Price list in PDF, exclusion rules in the constructor's head, 15 years of sales experience – nowhere written down. Software house gets incomplete rules, codes what it has, tests flip the project.

This is the most common reason why configurator projects drag on for months without noticeable progress. A company approaches a software house and says: „We have a price list, we have variants, we want to automate this.”. At the first meeting, it turns out that the price list 136-page PDF (a real case from our implementation for Akpil), the variations are 16 base versions multiplied by 30+ additional options, and the exclusion rules („tire roller requires a transport drawbar, but the transport drawbar is incompatible with hydraulic system X”) live in the head of the designer who has been with the company for 15 years.

Research Kickflip on custom configurator development show implementations without domain knowledge have a 60%+ failure rate. Why? Because an engineer who has never sold a tillage and seeding unit doesn't guess that GPS requires an AK computer and that hydraulic markers don't work with a machine less than 3 meters wide.

What's happening in the project: The software house receives incomplete rules. They code what they receive. During the testing phase, it turns out the system allows the configuration of a machine that cannot be manufactured. Rewriting rules = another 2-4 weeks. Scope creep achieved.

In the meantime, the client-side project manager gets a call from the CTO: „When will it be ready?”. The answer is: „once we get the full rules from the trader”. Two weeks later, the same question, the same answer. A month later, the same dialogue, but with a hint of frustration.

How to avoid this

Discovery week BEFORE the first line of code. With our clients, we start with 5-7 days of sitting with sales representatives and engineers. We map not the product, but the customer journey: how the customer asks, what they ask most often, how the sales representative prices, what dependencies are triggered automatically. The output document is 15-40 pages of rules in business language (not code) – the client reads and corrects it themselves. Only after the document is approved do we touch the keyboard.

Problem 2: Scope creep — „and let's add this...”
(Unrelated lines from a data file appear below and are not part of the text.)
-- pv_equiv track=rewrite | github.com/JJjermaine/leetcode-solutions | leetcode/2794-maximum-number-of-moves-in-a-grid/2024-10-29_12.28.09_-_Accepted_-_runtime_379ms_-_memory_27.2MB.py | maxMoves
-- ===== SOURCE A (Python) =====
-- from typing import List
--
-- def maxMoves(grid: List[List[int]]) -> int:
--     rows = len(grid)
--     cols = len(grid[0])
--
--     dp_matrix = [[0 for _ in range(cols)] for _ in range(rows)]
--
--     # traverse from lext to right
--     for j in range(1, cols):
--         for i in range(rows):
--             max_moves = 0
--
--             # Move from (i, j-1) if value is greater
--             if grid[i][j] > grid[i][j - 1] and dp_matrix[i][j] != -1:
--                 max_moves = max(max_moves, dp_matrix[i][j - 1] + 1)
--
--             # Move from (i - 1, j-1) if within bounds and value is greater
--             if i > 0 and grid[i][j] > grid[i - 1][j - 1] and dp_matrix[i][j] != -1:
--                 max_moves = max(max_moves, dp_matrix[i - 1][j - 1] + 1)
--
--             # Move from (i + 1, j-1) if within bounds and value is greater
--             if i < rows - 1 and grid[i][j] > grid[i + 1][j - 1] and dp_matrix[i][j] != -1:
--                 max_moves = max(max_moves, dp_matrix[i + 1][j - 1] + 1)
--
--             # Update the dp_matrix with maximum moves from this cell
--             if max_moves == 0:
--                 dp_matrix[i][j] = -1
--             else:
--                 dp_matrix[i][j] = max_moves
--
--     return max(max(x) for x in dp_matrix)
-- ===== SOURCE B (Python) =====
-- from typing import List
--
-- def maxMoves(grid: List[List[int]]) -> int:
--     # Frontier scan over columns: keep a boolean vector of rows reachable in the
--     # current column; stop at the first column no row can reach.
--     rows = len(grid)
--     cols = len(grid[0])
--     frontier = [True] * rows
--     for j in range(1, cols):
--         nxt = [
--             any(0 <= p < rows and frontier[p] and grid[p][j - 1] < grid[i][j]
--                 for p in (i - 1, i, i + 1))
--             for i in range(rows)
--         ]
--         if not any(nxt):
--             return j - 1
--         frontier = nxt
--     return cols - 1
-- ===== Notes on version B (the rewrite author's own statement) =====
-- stated objective: alternative
-- what changed: A fills a full rows*cols dp matrix of per-cell path lengths and then takes a global max; B keeps only a per-column boolean frontier of reachable rows, advancing column by column and returning at the first column no row can reach (same asymptotic cost, O(rows) extra space, early exit on dead columns).
import Mathlib
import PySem

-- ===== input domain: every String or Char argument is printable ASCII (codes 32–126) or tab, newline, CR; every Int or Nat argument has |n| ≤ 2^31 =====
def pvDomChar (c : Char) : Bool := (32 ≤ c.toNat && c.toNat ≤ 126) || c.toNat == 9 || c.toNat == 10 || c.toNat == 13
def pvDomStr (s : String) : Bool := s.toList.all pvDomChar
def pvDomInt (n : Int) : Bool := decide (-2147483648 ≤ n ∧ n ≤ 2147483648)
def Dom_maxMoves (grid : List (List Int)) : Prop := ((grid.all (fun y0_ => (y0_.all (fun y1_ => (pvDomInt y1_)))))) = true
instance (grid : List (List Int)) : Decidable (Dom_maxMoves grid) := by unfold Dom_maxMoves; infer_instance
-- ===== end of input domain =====

-- B replaces A's full dp matrix with a per-column boolean frontier of reachable rows and an early
-- exit at the first dead column (alternative decomposition: same asymptotic cost, O(rows) extra space, early exit on dead columns).

-- ===== PORT A =====
-- grid[i][j] (indices known in range under Pre_; default 0 outside)
def pvGet2 (g : List (List Int)) (i j : Int) : Int :=
  PySem.List.pyGetD (PySem.List.pyGetD g i []) j 0

-- body of A's inner loop: the update of dp_matrix at row i, column j
def pvUpd (grid : List (List Int)) (rows : Int) (dp : List (List Int)) (j i : Int) :
    List (List Int) :=
  let m0 : Int := 0
  let m1 := if pvGet2 grid i j > pvGet2 grid i (j - 1) ∧ pvGet2 dp i j ≠ -1 then
      max m0 (pvGet2 dp i (j - 1) + 1) else m0
  let m2 := if i > 0 ∧ pvGet2 grid i j > pvGet2 grid (i - 1) (j - 1) ∧ pvGet2 dp i j ≠ -1 then
      max m1 (pvGet2 dp (i - 1) (j - 1) + 1) else m1
  let m3 := if i < rows - 1 ∧ pvGet2 grid i j > pvGet2 grid (i + 1) (j - 1) ∧ pvGet2 dp i j ≠ -1 then
      max m2 (pvGet2 dp (i + 1) (j - 1) + 1) else m2
  PySem.List.pySetD dp i
    (PySem.List.pySetD (PySem.List.pyGetD dp i []) j (if m3 = 0 then -1 else m3))

def maxMoves (grid : List (List Int)) : Int :=
  let rows : Int := grid.length
  let cols : Int := (PySem.List.pyGetD grid 0 []).length
  let dp0 : List (List Int) :=
    (PySem.List.pyRange 0 rows).map (fun _ => (PySem.List.pyRange 0 cols).map (fun _ => (0 : Int)))
  let dp := (PySem.List.pyRange 1 cols).foldl
    (fun dp j => (PySem.List.pyRange 0 rows).foldl (fun dp i => pvUpd grid rows dp j i) dp) dp0
  (PySem.List.max? (dp.map (fun x => (PySem.List.max? x (fun y => y)).getD 0))
      (fun y => y)).getD 0

-- ===== PORT B =====
-- B's own grid read grid[p][q] (indices in range under Pre_; default 0 outside)
def pvGet2B (g : List (List Int)) (i j : Int) : Int :=
  PySem.List.pyGetD (PySem.List.pyGetD g i []) j 0

-- one column step: which rows are reachable in column j, given the frontier of column j-1
def pvAltStep (grid : List (List Int)) (rows : Int) (frontier : List Bool) (j : Int) :
    List Bool :=
  (PySem.List.pyRange 0 rows).map (fun i =>
    [i - 1, i, i + 1].any (fun p =>
      decide (0 ≤ p) && decide (p < rows) && PySem.List.pyGetD frontier p false &&
        decide (pvGet2B grid p (j - 1) < pvGet2B grid i j)))

def pvAltLoop (grid : List (List Int)) (rows cols : Int) (frontier : List Bool) :
    List Int → Int
  | [] => cols - 1
  | j :: rest =>
    let nxt := pvAltStep grid rows frontier j
    if nxt.any id then pvAltLoop grid rows cols nxt rest else j - 1

def maxMoves_alt (grid : List (List Int)) : Int :=
  let rows : Int := grid.length
  let cols : Int := (PySem.List.pyGetD grid 0 []).length
  pvAltLoop grid rows cols (List.replicate rows.toNat true) (PySem.List.pyRange 1 cols)

-- ===== PRECONDITION & SPEC =====
-- Pre_ excludes exactly the inputs where the Python A raises: the empty grid / empty first row
-- (IndexError / ValueError on max of an empty row) and, when there are at least two columns,
-- ragged grids with a row shorter than the first (IndexError).
def Pre_maxMoves (grid : List (List Int)) : Prop :=
  0 < (grid.headD []).length ∧
    ((grid.headD []).length = 1 ∨ ∀ row ∈ grid, (grid.headD []).length ≤ row.length)
instance (grid : List (List Int)) : Decidable (Pre_maxMoves grid) := by
  unfold Pre_maxMoves; infer_instance

def pvWitness_maxMoves : List (List Int) := [[1, 3, 2], [2, 4, 1]]

def Spec_maxMoves (grid : List (List Int)) (out : Int) : Prop := out = maxMoves_alt grid
instance (grid : List (List Int)) (out : Int) : Decidable (Spec_maxMoves grid out) := by
  unfold Spec_maxMoves; infer_instance

-- ===== CLAIM (what is proved, stated in full; the proofs are below) =====
def Claim_equal_maxMoves : Prop :=
  ∀ (grid : List (List Int)), Dom_maxMoves grid → Pre_maxMoves grid →
    Spec_maxMoves grid (maxMoves grid)

-- ===== LEMMAS AND PROOFS =====

-- grid value with Nat indices (default 0, as the ports' defaulting reads)
def pvVal (grid : List (List Int)) (i k : Nat) : Int := (grid.getD i []).getD k 0

-- can row i be reached in column j by a chain of rightward moves from column 0?
def pvReach (grid : List (List Int)) : Nat → Nat → Bool
  | 0, _ => true
  | k + 1, i =>
    (decide (0 < i) && decide (i - 1 < grid.length) && pvReach grid k (i - 1) &&
        decide (pvVal grid (i - 1) k < pvVal grid i (k + 1)))
    || (decide (i < grid.length) && pvReach grid k i &&
        decide (pvVal grid i k < pvVal grid i (k + 1)))
    || (decide (i + 1 < grid.length) && pvReach grid k (i + 1) &&
        decide (pvVal grid (i + 1) k < pvVal grid i (k + 1)))

def pvAlive (grid : List (List Int)) (j : Nat) : Bool :=
  (List.range grid.length).any (fun i => pvReach grid j i)

-- the common answer: the furthest column with a reachable row
def pvJ (grid : List (List Int)) : Nat :=
  Nat.findGreatest (fun j => pvAlive grid j = true) ((grid.headD []).length - 1)

-- greatest reachable column within row r's dp entries
def pvJr (grid : List (List Int)) (r : Nat) : Nat :=
  Nat.findGreatest (fun k => pvReach grid k r = true) ((grid.headD []).length - 1)

-- the final value of A's dp cell (r, k), once column k has been processed
def pvCell (grid : List (List Int)) (r k : Nat) : Int :=
  if k = 0 then 0 else if pvReach grid k r then (k : Int) else -1

-- A's dp matrix after fully processing columns < j and, in column j, rows < i
def pvMid (grid : List (List Int)) (j i : Nat) : List (List Int) :=
  (List.range grid.length).map (fun r =>
    (List.range (grid.headD []).length).map (fun k =>
      if k < j ∨ (k = j ∧ r < i) then pvCell grid r k else 0))

-- B's frontier vector for column j
def pvFvec (grid : List (List Int)) (j : Nat) : List Bool :=
  (List.range grid.length).map (fun i => pvReach grid j i)

-- generic loop invariant for a fold over range(a, b)
lemma pvFoldInv {α : Type} (f : α → Int → α) (g : Nat → α) (a b : Nat) (hab : a ≤ b)
    (h : ∀ k, a ≤ k → k < b → f (g k) (k : Int) = g (k + 1)) :
    (PySem.List.pyRange (a : Int) (b : Int)).foldl f (g a) = g b := by
  induction b, hab using Nat.le_induction with
  | base => rw [PySem.List.pyRange_one_eq_nil le_rfl]; rfl
  | succ b hb ih =>
    have hcast : ((b + 1 : Nat) : Int) = (b : Int) + 1 := by push_cast; ring
    rw [hcast, PySem.List.pyRange_one_succ_right (by exact_mod_cast hb), List.foldl_append,
      ih (fun k hk1 hk2 => h k hk1 (Nat.lt_succ_of_lt hk2))]
    exact h b hb (Nat.lt_succ_self b)

lemma pvGet2_grid (grid : List (List Int)) (r k : Nat) :
    pvGet2 grid (r : Int) (k : Int) = pvVal grid r k := by
  simp [pvGet2, pvVal, PySem.List.pyGetD_natCast]

lemma pvHead_eq (grid : List (List Int)) :
    PySem.List.pyGetD grid 0 [] = grid.headD [] := by
  rw [PySem.List.pyGetD_zero]
  cases grid <;> rfl

lemma pvRow_mid (grid : List (List Int)) (j i r : Nat) (hr : r < grid.length) :
    PySem.List.pyGetD (pvMid grid j i) (r : Int) [] =
      (List.range (grid.headD []).length).map (fun k =>
        if k < j ∨ (k = j ∧ r < i) then pvCell grid r k else 0) := by
  unfold pvMid
  rw [PySem.List.pyGetD_natCast, PySem.List.getD_map_range _ _ _ _ hr]

lemma pvGet2_mid (grid : List (List Int)) (j i r k : Nat) (hr : r < grid.length)
    (hk : k < (grid.headD []).length) :
    pvGet2 (pvMid grid j i) (r : Int) (k : Int) =
      if k < j ∨ (k = j ∧ r < i) then pvCell grid r k else 0 := by
  simp only [pvGet2]
  rw [pvRow_mid grid j i r hr, PySem.List.pyGetD_natCast,
    PySem.List.getD_map_range _ _ _ _ hk]

lemma pvSetMapRange {β : Type} (f : Nat → β) (n j : Nat) (v : β) :
    ((List.range n).map f).set j v =
      (List.range n).map (fun k => if k = j then v else f k) := by
  refine List.ext_getElem (by simp) ?_
  intro i h1 h2
  rw [List.getElem_set]
  simp only [List.getElem_map, List.getElem_range]
  have hi : i < n := by simpa using h2
  by_cases h : j = i
  · subst h; simp
  · simp only [if_neg h, if_neg (fun hh => h (Eq.symm hh))]

-- writing the freshly computed cell value into the intended matrix advances it by one row
lemma pvSet_mid (grid : List (List Int)) (j i : Nat) (hi : i < grid.length)
    (hjc : j < (grid.headD []).length) (v : Int) (hv : v = pvCell grid i j) :
    PySem.List.pySetD (pvMid grid j i) (i : Int)
      (PySem.List.pySetD (PySem.List.pyGetD (pvMid grid j i) (i : Int) []) (j : Int) v) =
      pvMid grid j (i + 1) := by
  rw [pvRow_mid grid j i i hi, PySem.List.pySetD_natCast _ j v, pvSetMapRange]
  rw [PySem.List.pySetD_natCast _ i _]
  conv_lhs => rw [pvMid]
  rw [pvSetMapRange]
  unfold pvMid
  apply List.map_congr_left
  intro r hr
  rw [List.mem_range] at hr
  by_cases hri : r = i
  · subst hri
    rw [if_pos rfl]
    apply List.map_congr_left
    intro k hk
    rw [List.mem_range] at hk
    by_cases hkj : k = j
    · subst hkj
      rw [if_pos rfl, if_pos (Or.inr ⟨rfl, by omega⟩), hv]
    · rw [if_neg hkj]
      exact if_congr (by omega) rfl rfl
  · rw [if_neg hri]
    apply List.map_congr_left
    intro k _
    exact if_congr (by omega) rfl rfl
PROBLEM 2 · „FEW MONTHS” → 12-24 MONTHS

The management sees the working configurator and wants more: a dealer panel, CRM, and a mobile app. Each „one more thing” means a new quote and a new deadline. A project initially estimated at $60k/10 weeks ends up taking 9 months and costing $180k.

Your configurator is working. After three weeks, you show it to the board. The board says: „Great, but maybe let's add a dealer panel? And while we're at it, a CRM module. And integration with accounting? And a mobile app too, because the sales reps travel to clients.”.

Congratulations, you've just doubled the project.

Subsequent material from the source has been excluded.